Мы летели по трассе, мимо проносились разлапистые ели, припорошенные снегом. Только вдоль пустых и темных трасс, ведущих в крутые коттеджные поселки, растут такие разлапистые ели.
– Нас преследуют?
Балашов пожал плечами. Я ненавидела, когда он так пожимал плечами.
– Тебе по-барабану? – заорала я.
– Я не знаю, смогут ли они открыть гараж, там замок заедает! – заорал он, и хлопнул по рулю большими руками. Машина опасно вильнула. Я удовлетворенно замолчала, но долго не выдержала:
– Жаль, ты не убил Виля!
– Жаль, у него не было родителей, – тихо сказал Балашов. – Он бы вырос другим человеком.
– Тьфу! – крикнула я и опять замолчала.
Скорее бы добраться до поста ГАИ.
Навстречу нам пролетела машина. Я не придала этому никакого значения. На то она и дорога, чтобы по ней ездили машины. Балашов вдруг вздрогнул, стал прерывисто нажимать на тормоз и гасить скорость, переключая передачи на пониженные.
– Что? – я заколотила кулаками по коленкам. – Ну что еще, что?!
Балашов, белый как мел, крутил руль, разворачивая машину в обратном направлении.
– Алевтина Ивановна, – прошептал он. – Это ее джип!
Гришу Сидорова из Монако, которому из всей человеческой речи понравилась лишь одна фраза, я еще могла пережить. Но Алевтину Ивановну на джипе! Алевтину Ивановну, из-за которой нужно вернуться в лапы шизанутого Виля!
– Нет! – заорала я. – Стой, Балашов!
– Там Эля, – задыхаясь, сказал Балашов. – В джипе моя теща. Она зачем-то едет к нам! С ней Эля! Она же не могла оставить ее одну!
– Может, это другой джип? – простонала я.
– Нет. Я сам его покупал.
– Звони ей! Пусть возвращается! Ты наверняка купил ей и мобильник!
– Купил. Только свой я выложил в гостиной, когда вытряхивал перед Вилем карманы!
– Стой, Балашов! Им ничего не грозит! Эта ... Ивановна – мать Киры! Она наверняка в курсе дочкиных проделок с мужиками! А Кира – мать Эли!
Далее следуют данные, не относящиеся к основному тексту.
-- pv_equiv track=rewrite | github.com/escarr/lhs712_task2 | torchont_task2_code.py | normalize_mentions
-- ===== SOURCE A (Python) =====
-- import string
--
-- def normalize_mentions(text):
--     entity_prefixes = ['@']
--     for separator in  string.punctuation:
--         if separator not in entity_prefixes :
--             text = text.replace(separator,' ')
--     words = []
--     for word in text.split():
--         word = word.strip()
--         if word:
--             if word[0] not in entity_prefixes:
--                 words.append(word)
--             else:
--                 words.append('@username')
--     return ' '.join(words)
-- ===== SOURCE B (Python) =====
-- import string
--
-- def normalize_mentions(text):
--     tokens = []
--     buf = []
--     for ch in text:
--         if ch.isspace() or (ch in string.punctuation and ch != '@'):
--             if buf:
--                 tokens.append(''.join(buf))
--                 buf = []
--         else:
--             buf.append(ch)
--     if buf:
--         tokens.append(''.join(buf))
--     return ' '.join('@username' if t[0] == '@' else t for t in tokens)
-- ===== Notes on version B (the rewrite author's own statement) =====
-- stated objective: alternative
-- what changed: Replaced the 32 sequential str.replace passes plus split/strip with a single linear character scan that tokenizes on whitespace-or-punctuation(-except-@) directly, then masks mention tokens while joining.
import Mathlib
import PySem

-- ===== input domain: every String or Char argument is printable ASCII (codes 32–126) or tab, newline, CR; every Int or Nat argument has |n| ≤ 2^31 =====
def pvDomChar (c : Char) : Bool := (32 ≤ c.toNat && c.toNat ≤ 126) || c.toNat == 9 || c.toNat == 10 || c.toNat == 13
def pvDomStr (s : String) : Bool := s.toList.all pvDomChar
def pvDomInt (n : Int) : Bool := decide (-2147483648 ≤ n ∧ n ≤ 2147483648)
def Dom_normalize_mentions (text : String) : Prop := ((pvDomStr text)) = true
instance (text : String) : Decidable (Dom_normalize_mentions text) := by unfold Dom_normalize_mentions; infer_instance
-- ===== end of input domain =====

-- B replaces A's 32 sequential replace passes + split/strip with one linear tokenizing scan (alternative decomposition, same results).

-- string.punctuation (shared constant of both programs)
def pvPunct : List Char := ['!','"','#','$','%','&','\'','(',')','*','+',',','-','.','/',':',';','<','=','>','?','@','[','\\',']','^','_','`','{','|','}','~']

-- ===== PORT A =====
def normalize_mentions (text : String) : String :=
  let entity_prefixes : List Char := ['@']
  -- for separator in string.punctuation: if separator not in entity_prefixes: text = text.replace(separator, ' ')
  let t := pvPunct.foldl (fun t sep => if sep ∈ entity_prefixes then t else PySem.Chars.replace t [sep] [' ']) text.toList
  -- words = []; for word in text.split(): word = word.strip(); if word: ...
  let words := (PySem.Chars.split₀ t).foldl (fun ws w =>
      let w := PySem.Chars.strip w
      if w.isEmpty then ws
      else
        -- word[0]: guarded by 'if word', so the index is in range; none is unreachable
        match PySem.List.pyGet? w 0 with
        | some c => if c ∉ entity_prefixes then ws ++ [w] else ws ++ ["@username".toList]
        | none => ws) []
  String.ofList (PySem.Chars.join [' '] words)

-- ===== PORT B =====
-- separator test: ch.isspace() or (ch in string.punctuation and ch != '@')
def pvSep (c : Char) : Bool := PySem.Chars.isspace c || (pvPunct.contains c && c != '@')

-- one step of B's scan: state = (tokens so far, current buffer)
def pvStep (st : List (List Char) × List Char) (c : Char) : List (List Char) × List Char :=
  if pvSep c then (if st.2.isEmpty then st else (st.1 ++ [st.2], [])) else (st.1, st.2 ++ [c])

def normalize_mentions_alt (text : String) : String :=
  let st := text.toList.foldl pvStep ([], [])
  let tokens := st.1 ++ (if st.2.isEmpty then [] else [st.2])
  String.ofList (PySem.Chars.join [' ']
    (tokens.map (fun t => if PySem.List.pyGet? t 0 = some '@' then "@username".toList else t)))

-- ===== PRECONDITION & SPEC =====
def Spec_normalize_mentions (text : String) (out : String) : Prop := out = normalize_mentions_alt text
instance (text : String) (out : String) : Decidable (Spec_normalize_mentions text out) := by unfold Spec_normalize_mentions; infer_instance

-- ===== CLAIM (what is proved, stated in full; the proofs are below) =====
def Claim_equal_normalize_mentions : Prop := ∀ (text : String), Dom_normalize_mentions text → Spec_normalize_mentions text (normalize_mentions text)

-- ===== LEMMAS AND PROOFS =====

-- the per-character effect of A's replace cascade
def pvMask (c : Char) : Char := if pvPunct.contains c && c != '@' then ' ' else c

-- replace by a single char is a map
theorem pv_replace_go_map (p : Char) (l : List Char) : ∀ (n : Nat) (acc : List Char), l.length ≤ n →
    PySem.Chars.replace.go [p] [' '] n l acc = acc.reverse ++ l.map (fun c => if c = p then ' ' else c) := by
  induction l with
  | nil => intro n acc _; cases n <;> simp [PySem.Chars.replace.go]
  | cons c t ih =>
    intro n acc hn
    cases n with
    | zero => simp at hn
    | succ m =>
      simp only [PySem.Chars.replace.go]
      have hm : t.length ≤ m := by simp at hn; omega
      by_cases hc : c = p
      · subst hc
        have hpre : List.isPrefixOf [c] (c :: t) = true := by simp [List.isPrefixOf]
        rw [if_pos hpre]
        simp only [List.length_cons, List.length_nil, Nat.zero_add, List.drop_succ_cons,
          List.drop_zero, List.reverse_cons, List.reverse_nil, List.nil_append,
          List.singleton_append]
        rw [ih m (' ' :: acc) hm]
        simp
      · have hpre : List.isPrefixOf [p] (c :: t) = false := by
          simp [List.isPrefixOf]; exact fun h => (hc h.symm).elim
        rw [if_neg (by simp [hpre])]
        rw [ih m (c :: acc) hm]
        simp [hc]

theorem pv_replace_map (p : Char) (s : List Char) :
    PySem.Chars.replace s [p] [' '] = s.map (fun c => if c = p then ' ' else c) := by
  simp only [PySem.Chars.replace]
  rw [if_neg (by simp)]
  simpa using pv_replace_go_map p s s.length [] (Nat.le_refl _)

-- the replace fold commutes with map
theorem pv_fold_map (ps : List Char) : ∀ (s : List Char),
    ps.foldl (fun t sep => if sep ∈ ['@'] then t else PySem.Chars.replace t [sep] [' ']) s
      = s.map (fun c => ps.foldl (fun x p => if p ∈ ['@'] then x else if x = p then ' ' else x) c) := by
  induction ps with
  | nil => intro s; simp
  | cons p ps ih =>
    intro s
    by_cases hp : p ∈ ['@']
    · simp only [List.foldl_cons, if_pos hp]; exact ih s
    · rw [List.foldl_cons, if_neg hp, pv_replace_map, ih]
      rw [List.map_map]
      refine List.map_congr_left fun a _ => ?_
      have hp' : ¬ p = '@' := by simpa using hp
      simp [Function.comp_apply, List.foldl_cons, hp']

-- characters the cascade never touches
theorem pv_fold_keep (c : Char) : ∀ (ps : List Char), (∀ p ∈ ps, p ∈ ['@'] ∨ c ≠ p) →
    ps.foldl (fun x p => if p ∈ ['@'] then x else if x = p then ' ' else x) c = c := by
  intro ps
  induction ps with
  | nil => intro _; rfl
  | cons p ps ih =>
    intro h
    simp only [List.foldl_cons]
    by_cases hpa : p ∈ ['@']
    · rw [if_pos hpa]; exact ih fun q hq => h q (by simp [hq])
    · rcases h p (by simp) with hp | hp
      · exact absurd hp hpa
      · rw [if_neg hpa, if_neg hp]
        exact ih fun q hq => h q (by simp [hq])

-- pointwise: the cascade equals pvMask
theorem pv_cascade_eq_mask (c : Char) :
    pvPunct.foldl (fun x p => if p ∈ ['@'] then x else if x = p then ' ' else x) c = pvMask c := by
  by_cases h : pvPunct.contains c = true ∧ c ≠ '@'
  · have hm : c ∈ pvPunct := List.contains_iff_mem.mp h.1
    have hb : (pvPunct.contains c && c != '@') = true := by
      rw [h.1, Bool.true_and]; exact bne_iff_ne.mpr h.2
    have hmv : pvMask c = ' ' := by unfold pvMask; rw [hb]; rfl
    rw [hmv]
    fin_cases hm <;> first | (exact absurd rfl h.2) | decide
  · have hmask : pvMask c = c := by
      simp only [pvMask]
      rcases not_and_or.mp h with h1 | h1
      · simp at h1; simp [h1]
      · simp at h1; simp [h1]
    rw [hmask]
    apply pv_fold_keep
    intro p hp
    rcases not_and_or.mp h with h1 | h1
    · right; intro hcp; exact h1 (by simp [hcp, hp])
    · simp at h1; subst h1
      by_cases hpa : p = '@'
      · left; simp [hpa]
      · right; exact fun hh => hpa hh.symm

theorem pv_isspace_mask (c : Char) : PySem.Chars.isspace (pvMask c) = pvSep c := by
  unfold pvMask pvSep
  cases hb : (pvPunct.contains c && c != '@')
  · simp
  · have hsp : PySem.Chars.isspace ' ' = true := by decide
    simpa using hsp

theorem pv_mask_of_not_sep (c : Char) (h : pvSep c = false) : pvMask c = c := by
  simp only [pvSep, Bool.or_eq_false_iff] at h
  unfold pvMask
  rw [if_neg (by rw [h.2]; simp)]

-- split₀ of the masked text IS B's scan
theorem pv_split_eq_scan : ∀ (s cur : List Char) (acc : List (List Char)),
    PySem.Chars.split₀.go (s.map pvMask) cur acc =
      (fun st => st.1 ++ (if st.2.isEmpty then [] else [st.2]))
        (s.foldl pvStep (acc.reverse, cur.reverse)) := by
  intro s
  induction s with
  | nil =>
    intro cur acc
    simp only [List.map_nil, PySem.Chars.split₀.go, List.foldl_nil]
    by_cases h : cur.isEmpty = true
    · have hc : cur = [] := List.isEmpty_iff.mp h
      subst hc
      simp
    · have hc : cur ≠ [] := fun hh => h (by simp [hh])
      simp [hc]
  | cons c rest ih =>
    intro cur acc
    simp only [List.map_cons, PySem.Chars.split₀.go, pv_isspace_mask, List.foldl_cons, pvStep]
    by_cases hs : pvSep c = true
    · simp only [if_pos hs]
      by_cases hb : cur.isEmpty = true
      · have hc : cur = [] := List.isEmpty_iff.mp hb
        subst hc
        simpa using ih [] acc
      · have hc : cur ≠ [] := fun hh => hb (by simp [hh])
        rw [if_neg hb, ih [] (cur.reverse :: acc)]
        simp [hc]
    · have hs' : pvSep c = false := by simpa using hs
      rw [pv_mask_of_not_sep c hs']
      simp only [if_neg hs]
      rw [ih (c :: cur) acc]
      simp

-- invariant: every produced token is nonempty and free of separator characters
def pvGood (st : List (List Char) × List Char) : Prop :=
  (∀ t ∈ st.1, t ≠ [] ∧ ∀ c ∈ t, pvSep c = false) ∧ (∀ c ∈ st.2, pvSep c = false)

theorem pv_scan_good : ∀ (s : List Char) (st : List (List Char) × List Char),
    pvGood st → pvGood (s.foldl pvStep st) := by
  intro s
  induction s with
  | nil => intro st h; exact h
  | cons c rest ih =>
    intro st h
    apply ih
    simp only [pvStep]
    by_cases hs : pvSep c = true
    · simp only [if_pos hs]
      by_cases hb : st.2.isEmpty = true
      · rw [if_pos hb]; exact h
      · rw [if_neg hb]
        refine ⟨?_, by simp⟩
        intro t ht
        rcases List.mem_append.mp ht with ht | ht
        · exact h.1 t ht
        · simp at ht; subst ht
          exact ⟨by simp_all [List.isEmpty_iff], h.2⟩
    · have hs' : pvSep c = false := by simpa using hs
      rw [if_neg hs]
      refine ⟨h.1, ?_⟩
      intro d hd
      rcases List.mem_append.mp hd with hd | hd
      · exact h.2 d hd
      · simp at hd; subst hd; exact hs'

-- strip is the identity on whitespace-free words
theorem pv_strip_id (w : List Char) (h : ∀ c ∈ w, pvSep c = false) : PySem.Chars.strip w = w := by
  have hsp : ∀ c ∈ w, PySem.Chars.isspace c = false := by
    intro c hc
    have := h c hc
    simp only [pvSep, Bool.or_eq_false_iff] at this
    exact this.1
  have h1 : PySem.Chars.lstrip w = w := by
    simp only [PySem.Chars.lstrip]
    apply List.dropWhile_eq_self_iff.mpr
    intro hw
    simp [hsp _ (List.getElem_mem hw)]
  simp only [PySem.Chars.strip, h1, PySem.Chars.rstrip]
  rw [List.dropWhile_eq_self_iff.mpr]
  · simp
  · intro hw
    have hlen : w.length - 1 < w.length := by simp at hw; omega
    have hlast : PySem.Chars.isspace w[w.length - 1] = false := hsp _ (List.getElem_mem hlen)
    simp [List.getElem_reverse, hlast]

-- A's word loop equals B's map on good tokens
theorem pv_words_eq (ws : List (List Char))
    (h : ∀ t ∈ ws, t ≠ [] ∧ ∀ c ∈ t, pvSep c = false) : ∀ (acc : List (List Char)),
    ws.foldl (fun acc w =>
      let w := PySem.Chars.strip w
      if w.isEmpty then acc
      else
        match PySem.List.pyGet? w 0 with
        | some c => if c ∉ ['@'] then acc ++ [w] else acc ++ ["@username".toList]
        | none => acc) acc
    = acc ++ ws.map (fun t => if PySem.List.pyGet? t 0 = some '@' then "@username".toList else t) := by
  induction ws with
  | nil => intro acc; simp
  | cons w ws ih =>
    intro acc
    have hw := h w (by simp)
    obtain ⟨c, t, rfl⟩ : ∃ c t, w = c :: t := by
      cases w with
      | nil => exact absurd rfl hw.1
      | cons c t => exact ⟨c, t, rfl⟩
    have hstrip : PySem.Chars.strip (c :: t) = c :: t := pv_strip_id _ hw.2
    have hrest : ∀ u ∈ ws, u ≠ [] ∧ ∀ d ∈ u, pvSep d = false := fun u hu => h u (by simp [hu])
    have hget : PySem.List.pyGet? (c :: t) 0 = some c := by
      simp [PySem.List.pyGet?, PySem.List.pyIdx?]
    simp only [List.foldl_cons, List.map_cons]
    rw [ih hrest]
    by_cases hc : c = '@'
    · subst hc
      simp [hstrip]
    · simp [hstrip, hc]

-- ===== VERDICT (by name: the statement is the Claim_ definition above) =====
theorem normalize_mentions_spec : Claim_equal_normalize_mentions := by
  intro text _
  unfold Spec_normalize_mentions normalize_mentions normalize_mentions_alt
  simp only []
  have hmask : pvPunct.foldl (fun t sep => if sep ∈ ['@'] then t else PySem.Chars.replace t [sep] [' ']) text.toList = text.toList.map pvMask := by
    rw [pv_fold_map]
    exact List.map_congr_left (fun c _ => pv_cascade_eq_mask c)
  rw [hmask]
  have hsplit : PySem.Chars.split₀ (text.toList.map pvMask) =
      (fun st => st.1 ++ (if st.2.isEmpty then [] else [st.2])) (text.toList.foldl pvStep ([], [])) := by
    have := pv_split_eq_scan text.toList [] []
    simpa [PySem.Chars.split₀] using this
  rw [hsplit]
  have hgood : pvGood (text.toList.foldl pvStep ([], [])) :=
    pv_scan_good text.toList ([], []) ⟨by simp, by simp⟩
  set st := text.toList.foldl pvStep ([], []) with hst
  have htoks : ∀ t ∈ st.1 ++ (if st.2.isEmpty then [] else [st.2]), t ≠ [] ∧ ∀ c ∈ t, pvSep c = false := by
    intro t ht
    rcases List.mem_append.mp ht with ht | ht
    · exact hgood.1 t ht
    · by_cases hb : st.2.isEmpty = true
      · rw [if_pos hb] at ht
        exact absurd ht (List.not_mem_nil)
      · rw [if_neg hb, List.mem_singleton] at ht
        subst ht
        exact ⟨fun hh => hb (by simp [hh]), hgood.2⟩
  rw [pv_words_eq _ htoks []]
  simp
Им ничего не грозит!
– Кира – мать?! – завопил Балашов и забил кулаками по рулю. – Кира – мать?!
Лучше бы он пожал плечами.
Я поняла, что спорить бессмысленно, и изо всех сил вцепилась руками в сиденье.
Ездила балашовская теща не хуже зятя. Мы почти нагнали ее на повороте, Балашов засигналил ей, замигал фарами, но она, газанув, помчалась к воротам злополучного дома.
Ворота почему-то были открыты. Мы видели, как джип подъехал к центральному входу, из него вышли дама в мехах и девочка в шапке с ушками как у кошки. Они позвонили в парадную дверь, но им не открыли. Дама толкнула дверь, та открылась. Балашов навалился всей тушей на сигнал, но они, не услышав, исчезли из виду.
Мы затормозили у будки с охранником, Балашов выскочил и, заорав «Вадим, за мной!», пнул дверь ногой. За дверью виднелась кушетка, на ней – лежал и храпел мертвецки пьяный Вадим. Балашов подскочил ко мне.
– Садись за руль! Уезжай. На посту ГАИ позвони в милицию! Давай!
– Нет.
– Быстрей!
– Я с тобой.
– Там ребенок, а он ни перед чем не остановится!
– Ты один не справишься!
Я выскочила из машины. Он схватил меня за плечи и запихнул на водительское сиденье. У меня оставался последний аргумент.
У меня оставался последний аргумент.
– Я не умею водить машину, – тихо сказала я.
– Врешь, – еще тише сказал Балашов, но я видела, что он мне поверил. – Врешь.
Я побежала к дому. Балашов меня обогнал. Все возвращалось на круги своя. Он опять бежал впереди, не заботясь, поспеваю ли я за ним.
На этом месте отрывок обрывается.